How exactly this process of development happens, however, is vague at best—more art than science. It takes a philosophy and an institutional culture that puts a student’s moral development at the center of what we do, as well as a willingness to talk about values and ethical behavior—a philosophy and culture shared by generations of Loomis Chaffee faculty who do so much more than simply teach a subject area. Whether in the classroom, the dormitory, the dining hall, the arts or athletics, our faculty have always looked for opportunities to teach life lessons and to encourage leadership and good citizenship both on campus and beyond.
The recent establishment of the Norton Family Center for the Common Good serves as both an instrument and a locale for these kinds of conversations and cultural development. The Norton Center has just completed its third year under founding director and Loomis graduate Al Freihofer ’69. Sadly, Al is returning to Baltimore this year, but he leaves the Center well established and in the capable hands of faculty members Eric LaForest and Molly Pond. Next year, every class of students currently at the school will have benefitted from the Freshman Seminar—where students discuss the practical ramifications of citizenship—and the programming sponsored by the Center.

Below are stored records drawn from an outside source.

theorem pvStepT_fix_closed {o l : List String} {e : String × String × String}
    (h : pvStepT (o, l, false) e = (o, l, false)) (hm : e.2.1 ∈ o ∨ e.2.2 ∈ o) :
    pvDone e o l := by
  have hu : ¬((!(o.contains e.2.1) && !(o.contains e.2.2)) = true) := by
    rcases hm with h | h
    · rw [List.contains_iff_mem.mpr h]; simp
    · rw [List.contains_iff_mem.mpr h]; simp
  simp only [pvStepT, pvCore, if_neg hu] at h
  have h1 := congrArg Prod.fst h
  have h2 := congrArg (fun p => p.2.1) h
  dsimp only at h1 h2
  -- l side
  have hlid : e.1 ∈ l := by
    rw [← h2]
    exact pvLidAdd_mem l e.1
  -- o side: the inner add is a prefix of the outer add, both collapse to o
  have ho1 : (if (e.2.1 != "" && !(o.contains e.2.1)) = true then o ++ [e.2.1] else o) = o := by
    by_cases hg : (e.2.1 != "" && !(o.contains e.2.1)) = true
    · exfalso
      rw [if_pos hg] at h1
      by_cases hg2 : (e.2.2 != "" && !((o ++ [e.2.1]).contains e.2.2)) = true
      · rw [if_pos hg2] at h1
        have := congrArg List.length h1
        simp at this
      · rw [if_neg hg2] at h1
        have := congrArg List.length h1
        simp at this
    · rw [if_neg hg]
  refine ⟨hlid, ?_, ?_⟩
  · intro hs
    have := pvAddIf_mem o e.2.1 hs
    rw [ho1] at this
    exact this
  · intro ht
    have hmem := pvAddIf_mem (if (e.2.1 != "" && !(o.contains e.2.1)) = true then o ++ [e.2.1] else o) e.2.2 ht
    rw [ho1] at hmem h1
    rw [← h1]
    exact hmem

-- the A loop: invariants in, closed fixpoint out
theorem pvLoopA_correct (sess : List String) (lbi : List (String × List (String × String)))
    (links seeds : List String) :
    ∀ (fuel : Nat) (o l : List String),
      pvSoundO sess lbi links seeds o → pvSoundL sess lbi links seeds l →
      pvInv sess lbi o l → o.Nodup → l.Nodup →
      pvMu (pvE sess lbi links) l < fuel →
      ∃ o' l', pvLoopA sess lbi links fuel o l = (o', l') ∧
        pvSoundO sess lbi links seeds o' ∧ pvSoundL sess lbi links seeds l' ∧
        o'.Nodup ∧ l'.Nodup ∧ (∀ x ∈ o, x ∈ o') ∧ pvClosed sess lbi links o' l' := by
  intro fuel
  induction fuel with
  | zero => intro o l _ _ _ _ _ hmu; omega
  | succ n ih =>
    intro o l hso hsl hinv hno hnl hmu
    simp only [pvLoopA]
    rw [pvRoundA_eq]
    rcases hF : (pvE sess lbi links).foldl pvStepT (o, l, false) with ⟨o1, l1, ch⟩
    have hann : ∀ e ∈ pvE sess lbi links, pvAnn sess lbi e.1 = some e :=
      fun e he => ((pvE_iff sess lbi links e).mp he).2
    have hSnd := pvFoldT_sound (seeds := seeds) (pvE sess lbi links) o l false
      (fun e he => he) hso hsl hno hnl
    rw [hF] at hSnd
    have hInv2 := pvFoldT_inv sess lbi (pvE sess lbi links) o l false hann hinv
    rw [hF] at hInv2
    have hsub := pvFoldT_subset (pvE sess lbi links) (o, l, false)
    rw [hF] at hsub
    cases ch with
    | false =>
      obtain ⟨h1, h2⟩ := pvFoldT_false _ _ _ _ _ hF
      subst h1; subst h2
      exact ⟨_, _, rfl, hSnd.1, hSnd.2.1, hSnd.2.2.1, hSnd.2.2.2, fun x hx => hsub.1 hx,
        fun e he hm => pvStepT_fix_closed (pvFoldT_fix_each _ _ _ hF e he) hm⟩
    | true =>
      have hgrow := hInv2.2 rfl
      rcases hgrow with hcf | ⟨x, hx1, hx2, hx3⟩
      · cases hcf
      · have hmu1 : pvMu (pvE sess lbi links) l1 < n := by
          have := pvMu_lt (E := pvE sess lbi links) hsub.2 x hx1 hx2 hx3
          dsimp only at this
          omega
        obtain ⟨o', l', hrec, hp⟩ :=
          ih o1 l1 hSnd.1 hSnd.2.1 hInv2.1 hSnd.2.2.1 hSnd.2.2.2 hmu1
        exact ⟨o', l', by simpa using hrec, hp.1, hp.2.1, hp.2.2.1, hp.2.2.2.1,
          fun y hy => hp.2.2.2.2.1 y (hsub.1 hy), hp.2.2.2.2.2⟩

-- ---------- B-side: adjacency characterisation ----------

theorem mem_pvAdjAdd (adj : List (String × List (String × String × String)))
    (k x : String) (e e' : String × String × String) :
    (e' ∈ (List.lookup x (pvAdjAdd adj k e)).getD []) ↔
      (e' ∈ (List.lookup x adj).getD [] ∨ (x = k ∧ e' = e)) := by
  induction adj with
  | nil =>
    simp only [pvAdjAdd, List.lookup]
    by_cases hx : x = k
    · subst hx
      simp [List.lookup]
    · have : (x == k) = false := by simp [hx]
      simp [List.lookup, this, hx]
  | cons p rest ih =>
    rcases p with ⟨k', v⟩
    simp only [pvAdjAdd]
    by_cases hk : k' = k
    · subst hk
      by_cases hx : x = k'
      · subst hx
        simp [List.lookup]
      · have hxk : (x == k') = false := by simp [hx]
        simp [List.lookup, hxk, hx]
    · rw [if_neg hk]
      by_cases hx : x = k'
      · subst hx
        have hxk : x ≠ k := hk
        simp [List.lookup, hxk]
      · have hxk : (x == k') = false := by simp [hx]
        simp only [List.lookup, hxk]
        exact ih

In teaching values and citizenship, Loomis’ philosophy and culture also acknowledge that adolescents will make mistakes. An important part of growing up is learning where the boundaries are, testing the limits, and practicing good judgment. Certainly our students do all of these things, sometimes to the frustration of the adults in the community. For however long they have been at Loomis, the school has provided our students with a community wherein they could practice the skills that are so much a part of the broader social contract. As I looked out over the graduates during Commencement, I was proud not only of their accomplishments, but also of who they have become, of how they have grown and developed during their time at the school, and how they have pushed us to be better, too. It is hard not to be optimistic about the future when we think about these young people and what they believe in and work for.